# Unreal!



## recker (Oct 12, 2003)

Well when will politics take a look at the duck issue and say enough is enough. It is time to have some more restrictive seasons.Who needs six ducks anyway?It is just frusturating to me as I want to protect the resource.

Generous limits urged for ducks 
Dennis Anderson, Star Tribune 
July 31, 2005 ONOT0731

Despite the dismal season duck hunters experienced last year in the Mississippi Flyway's top waterfowl states, another liberal season -- 60 days, with six ducks allowed daily -- has been recommended by flyway wildlife managers and federal officials.

The recommendation was based on the number of mallards counted in spring breeding surveys and the number of ponds on northern duck breeding grounds in May.

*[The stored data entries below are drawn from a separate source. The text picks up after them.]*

theorem pv_main : ∀ n (cs : List Char), cs.length ≤ n → pvChainA cs = pvScan cs := by
  intro n
  induction n with
  | zero =>
    intro cs hle
    rw [List.eq_nil_of_length_eq_zero (Nat.le_zero.mp hle)]
    exact pv_chain_nil
  | succ n ih =>
    intro cs hle
    match cs with
    | [] => exact pv_chain_nil
    | c :: t =>
      have ht : t.length ≤ n := by simpa using hle
      by_cases h1 : pvK1 <+: c :: t
      · have hsplit : pvK1 ++ t.drop 2 = c :: t := by
          have h := List.prefix_iff_eq_append.mp h1
          rwa [(by decide : (pvK1).length = 3), List.drop_succ_cons] at h
        have hlen' : (t.drop 2).length ≤ n := by simp; omega
        unfold pvChainA
        rw [pvScan]
        rw [if_pos (by simpa [List.isPrefixOf_iff_prefix] using h1)]
        rw [← hsplit]
        rw [pv_replace_match pvK1 pvV1 _ (by decide) (List.prefix_append _ _), List.drop_left]
        rw [pv_pass pvK2 pvV2 pvV1 (by decide) (by unfold pvNoOv; decide)]
        rw [pv_pass pvK3 pvV3 pvV1 (by decide) (by unfold pvNoOv; decide)]
        rw [pv_pass pvK4 pvV4 pvV1 (by decide) (by unfold pvNoOv; decide)]
        rw [pv_pass pvK5 pvV5 pvV1 (by decide) (by unfold pvNoOv; decide)]
        rw [pv_pass pvK6 pvV6 pvV1 (by decide) (by unfold pvNoOv; decide)]
        change pvV1 ++ pvChainA (t.drop 2) = pvV1 ++ pvScan (t.drop 2)
        rw [ih _ hlen']
      by_cases h2 : pvK2 <+: c :: t
      · have hsplit : pvK2 ++ t.drop 3 = c :: t := by
          have h := List.prefix_iff_eq_append.mp h2
          rwa [(by decide : (pvK2).length = 4), List.drop_succ_cons] at h
        have hlen' : (t.drop 3).length ≤ n := by simp; omega
        unfold pvChainA
        rw [pvScan]
        rw [if_neg (by simpa [List.isPrefixOf_iff_prefix] using h1)]
        rw [if_pos (by simpa [List.isPrefixOf_iff_prefix] using h2)]
        rw [← hsplit]
        rw [pv_pass pvK1 pvV1 pvK2 (by decide) (by unfold pvNoOv; decide)]
        rw [pv_replace_match pvK2 pvV2 _ (by decide) (List.prefix_append _ _), List.drop_left]
        rw [pv_pass pvK3 pvV3 pvV2 (by decide) (by unfold pvNoOv; decide)]
        rw [pv_pass pvK4 pvV4 pvV2 (by decide) (by unfold pvNoOv; decide)]
        rw [pv_pass pvK5 pvV5 pvV2 (by decide) (by unfold pvNoOv; decide)]
        rw [pv_pass pvK6 pvV6 pvV2 (by decide) (by unfold pvNoOv; decide)]
        change pvV2 ++ pvChainA (t.drop 3) = pvV2 ++ pvScan (t.drop 3)
        rw [ih _ hlen']
      by_cases h3 : pvK3 <+: c :: t
      · have hsplit : pvK3 ++ t.drop 5 = c :: t := by
          have h := List.prefix_iff_eq_append.mp h3
          rwa [(by decide : (pvK3).length = 6), List.drop_succ_cons] at h
        have hlen' : (t.drop 5).length ≤ n := by simp; omega
        unfold pvChainA
        rw [pvScan]
        rw [if_neg (by simpa [List.isPrefixOf_iff_prefix] using h1)]
        rw [if_neg (by simpa [List.isPrefixOf_iff_prefix] using h2)]
        rw [if_pos (by simpa [List.isPrefixOf_iff_prefix] using h3)]
        rw [← hsplit]
        rw [pv_pass pvK1 pvV1 pvK3 (by decide) (by unfold pvNoOv; decide)]
        rw [pv_pass pvK2 pvV2 pvK3 (by decide) (by unfold pvNoOv; decide)]
        rw [pv_replace_match pvK3 pvV3 _ (by decide) (List.prefix_append _ _), List.drop_left]
        rw [pv_pass pvK4 pvV4 pvV3 (by decide) (by unfold pvNoOv; decide)]
        rw [pv_pass pvK5 pvV5 pvV3 (by decide) (by unfold pvNoOv; decide)]
        rw [pv_pass pvK6 pvV6 pvV3 (by decide) (by unfold pvNoOv; decide)]
        change pvV3 ++ pvChainA (t.drop 5) = pvV3 ++ pvScan (t.drop 5)
        rw [ih _ hlen']
      by_cases h4 : pvK4 <+: c :: t
      · have hsplit : pvK4 ++ t.drop 2 = c :: t := by
          have h := List.prefix_iff_eq_append.mp h4
          rwa [(by decide : (pvK4).length = 3), List.drop_succ_cons] at h
        have hlen' : (t.drop 2).length ≤ n := by simp; omega
        unfold pvChainA
        rw [pvScan]
        rw [if_neg (by simpa [List.isPrefixOf_iff_prefix] using h1)]
        rw [if_neg (by simpa [List.isPrefixOf_iff_prefix] using h2)]
        rw [if_neg (by simpa [List.isPrefixOf_iff_prefix] using h3)]
        rw [if_pos (by simpa [List.isPrefixOf_iff_prefix] using h4)]
        rw [← hsplit]
        rw [pv_pass pvK1 pvV1 pvK4 (by decide) (by unfold pvNoOv; decide)]
        rw [pv_pass pvK2 pvV2 pvK4 (by decide) (by unfold pvNoOv; decide)]
        rw [pv_pass pvK3 pvV3 pvK4 (by decide) (by unfold pvNoOv; decide)]
        rw [pv_replace_match pvK4 pvV4 _ (by decide) (List.prefix_append _ _), List.drop_left]
        rw [pv_pass pvK5 pvV5 pvV4 (by decide) (by unfold pvNoOv; decide)]
        rw [pv_pass pvK6 pvV6 pvV4 (by decide) (by unfold pvNoOv; decide)]
        change pvV4 ++ pvChainA (t.drop 2) = pvV4 ++ pvScan (t.drop 2)
        rw [ih _ hlen']
      by_cases h5 : pvK5 <+: c :: t
      · have hsplit : pvK5 ++ t.drop 7 = c :: t := by
          have h := List.prefix_iff_eq_append.mp h5
          rwa [(by decide : (pvK5).length = 8), List.drop_succ_cons] at h
        have hlen' : (t.drop 7).length ≤ n := by simp; omega
        unfold pvChainA
        rw [pvScan]
        rw [if_neg (by simpa [List.isPrefixOf_iff_prefix] using h1)]
        rw [if_neg (by simpa [List.isPrefixOf_iff_prefix] using h2)]
        rw [if_neg (by simpa [List.isPrefixOf_iff_prefix] using h3)]
        rw [if_neg (by simpa [List.isPrefixOf_iff_prefix] using h4)]
        rw [if_pos (by simpa [List.isPrefixOf_iff_prefix] using h5)]
        rw [← hsplit]
        rw [pv_pass pvK1 pvV1 pvK5 (by decide) (by unfold pvNoOv; decide)]
        rw [pv_pass pvK2 pvV2 pvK5 (by decide) (by unfold pvNoOv; decide)]
        rw [pv_pass pvK3 pvV3 pvK5 (by decide) (by unfold pvNoOv; decide)]
        rw [pv_pass pvK4 pvV4 pvK5 (by decide) (by unfold pvNoOv; decide)]
        rw [pv_replace_match pvK5 pvV5 _ (by decide) (List.prefix_append _ _), List.drop_left]
        rw [pv_pass pvK6 pvV6 pvV5 (by decide) (by unfold pvNoOv; decide)]
        change pvV5 ++ pvChainA (t.drop 7) = pvV5 ++ pvScan (t.drop 7)
        rw [ih _ hlen']
      by_cases h6 : pvK6 <+: c :: t
      · have hsplit : pvK6 ++ t.drop 5 = c :: t := by
          have h := List.prefix_iff_eq_append.mp h6
          rwa [(by decide : (pvK6).length = 6), List.drop_succ_cons] at h
        have hlen' : (t.drop 5).length ≤ n := by simp; omega
        unfold pvChainA
        rw [pvScan]
        rw [if_neg (by simpa [List.isPrefixOf_iff_prefix] using h1)]
        rw [if_neg (by simpa [List.isPrefixOf_iff_prefix] using h2)]
        rw [if_neg (by simpa [List.isPrefixOf_iff_prefix] using h3)]
        rw [if_neg (by simpa [List.isPrefixOf_iff_prefix] using h4)]
        rw [if_neg (by simpa [List.isPrefixOf_iff_prefix] using h5)]
        rw [if_pos (by simpa [List.isPrefixOf_iff_prefix] using h6)]
        rw [← hsplit]
        rw [pv_pass pvK1 pvV1 pvK6 (by decide) (by unfold pvNoOv; decide)]
        rw [pv_pass pvK2 pvV2 pvK6 (by decide) (by unfold pvNoOv; decide)]
        rw [pv_pass pvK3 pvV3 pvK6 (by decide) (by unfold pvNoOv; decide)]
        rw [pv_pass pvK4 pvV4 pvK6 (by decide) (by unfold pvNoOv; decide)]
        rw [pv_pass pvK5 pvV5 pvK6 (by decide) (by unfold pvNoOv; decide)]
        rw [pv_replace_match pvK6 pvV6 _ (by decide) (List.prefix_append _ _), List.drop_left]
        change pvV6 ++ pvChainA (t.drop 5) = pvV6 ++ pvScan (t.drop 5)
        rw [ih _ hlen']
      have nn1 := h1
      have n2_0 := pv_noPrefix_lift pvK1 pvV1 (by decide) (pvV1).tail (by decide) pvK2 (pvK2).tail (by decide) (pv_noLt _ (by decide)) c _ h2
      have nn2 := n2_0
      have n3_0 := pv_noPrefix_lift pvK1 pvV1 (by decide) (pvV1).tail (by decide) pvK3 (pvK3).tail (by decide) (pv_noLt _ (by decide)) c _ h3
      have n3_1 := pv_noPrefix_lift pvK2 pvV2 (by decide) (pvV2).tail (by decide) pvK3 (pvK3).tail (by decide) (pv_noLt _ (by decide)) c _ n3_0
      have nn3 := n3_1
      have n4_0 := pv_noPrefix_lift pvK1 pvV1 (by decide) (pvV1).tail (by decide) pvK4 (pvK4).tail (by decide) (pv_noLt _ (by decide)) c _ h4
      have n4_1 := pv_noPrefix_lift pvK2 pvV2 (by decide) (pvV2).tail (by decide) pvK4 (pvK4).tail (by decide) (pv_noLt _ (by decide)) c _ n4_0
      have n4_2 := pv_noPrefix_lift pvK3 pvV3 (by decide) (pvV3).tail (by decide) pvK4 (pvK4).tail (by decide) (pv_noLt _ (by decide)) c _ n4_1
      have nn4 := n4_2
      have n5_0 := pv_noPrefix_lift pvK1 pvV1 (by decide) (pvV1).tail (by decide) pvK5 (pvK5).tail (by decide) (pv_noLt _ (by decide)) c _ h5
      have n5_1 := pv_noPrefix_lift pvK2 pvV2 (by decide) (pvV2).tail (by decide) pvK5 (pvK5).tail (by decide) (pv_noLt _ (by decide)) c _ n5_0
      have n5_2 := pv_noPrefix_lift pvK3 pvV3 (by decide) (pvV3).tail (by decide) pvK5 (pvK5).tail (by decide) (pv_noLt _ (by decide)) c _ n5_1
      have n5_3 := pv_noPrefix_lift pvK4 pvV4 (by decide) (pvV4).tail (by decide) pvK5 (pvK5).tail (by decide) (pv_noLt _ (by decide)) c _ n5_2
      have nn5 := n5_3
      have n6_0 := pv_noPrefix_lift pvK1 pvV1 (by decide) (pvV1).tail (by decide) pvK6 (pvK6).tail (by decide) (pv_noLt _ (by decide)) c _ h6
      have n6_1 := pv_noPrefix_lift pvK2 pvV2 (by decide) (pvV2).tail (by decide) pvK6 (pvK6).tail (by decide) (pv_noLt _ (by decide)) c _ n6_0
      have n6_2 := pv_noPrefix_lift pvK3 pvV3 (by decide) (pvV3).tail (by decide) pvK6 (pvK6).tail (by decide) (pv_noLt _ (by decide)) c _ n6_1
      have n6_3 := pv_noPrefix_lift pvK4 pvV4 (by decide) (pvV4).tail (by decide) pvK6 (pvK6).tail (by decide) (pv_noLt _ (by decide)) c _ n6_2
      have n6_4 := pv_noPrefix_lift pvK5 pvV5 (by decide) (pvV5).tail (by decide) pvK6 (pvK6).tail (by decide) (pv_noLt _ (by decide)) c _ n6_3
      have nn6 := n6_4
      unfold pvChainA
      rw [pv_replace_cons_no pvK1 pvV1 c _ (by decide) nn1]
      rw [pv_replace_cons_no pvK2 pvV2 c _ (by decide) nn2]
      rw [pv_replace_cons_no pvK3 pvV3 c _ (by decide) nn3]
      rw [pv_replace_cons_no pvK4 pvV4 c _ (by decide) nn4]
      rw [pv_replace_cons_no pvK5 pvV5 c _ (by decide) nn5]
      rw [pv_replace_cons_no pvK6 pvV6 c _ (by decide) nn6]
      rw [pvScan]
      rw [if_neg (by simpa [List.isPrefixOf_iff_prefix] using h1)]
      rw [if_neg (by simpa [List.isPrefixOf_iff_prefix] using h2)]
      rw [if_neg (by simpa [List.isPrefixOf_iff_prefix] using h3)]
      rw [if_neg (by simpa [List.isPrefixOf_iff_prefix] using h4)]
      rw [if_neg (by simpa [List.isPrefixOf_iff_prefix] using h5)]
      rw [if_neg (by simpa [List.isPrefixOf_iff_prefix] using h6)]
      change c :: pvChainA t = c :: pvScan t
      rw [ih t ht]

Whether Minnesota, which sought a more moderate hunting season in recent flyway meetings, will give its hunters the 60-day season with six-bird limits might be decided this week.

That's when top officials of the Department of Natural Resources Fish and Wildlife Division meet with DNR Commissioner Gene Merriam to discuss season-setting options.

Agency wetland wildlife group leader Ray Norrgard said Friday that concern for the resource might lead Minnesota officials to tighten daily bag limits.

Duck harvest in the Mississippi Flyway dropped by about 1 million birds last year from 2003. Bad as Minnesota's season was, with a 23 percent harvest decline, dropoffs in Missouri (30 percent), Illinois (32 percent) and Louisiana (39 percent) were greater.

At flyway meetings held recently in Mississippi, Minnesota attempted to secure a "moderate" season with reduced bag limits and a shorter season. But the idea died in committee for lack of a second.

The mood among Minnesota hunters, who have not seen many ducks in recent seasons, might be for more restrictive regulations. But Norrgard said minor tinkering with the season length and bag limit won't significantly alter the harvest -- only more dramatic changes will do that.

The big question about the fall flight seems to be whether relatively late moisture to the breeding grounds -- rain that fell beginning the first week of May -- will account for good duck production this summer.

The U.S. Fish and Wildlife Service in recent years has suspended its midsummer duck production survey due to a lack of funds. So production and fall flight estimates -- always somewhat sketchy -- are unavailable.

Meanwhile, it appears hunters throughout the flyway might only be allowed two bluebills (scaup) this fall, because of its declining population.

Green Lake meeting

A public input meeting on Green Lake experimental fishing regulations will be hosted by the DNR from 5 to 8:30 p.m. Aug. 25 at the Dethlef's Senior Center located at 317 Hillcrest Av. in Spicer. The meeting was previously scheduled in Willmar.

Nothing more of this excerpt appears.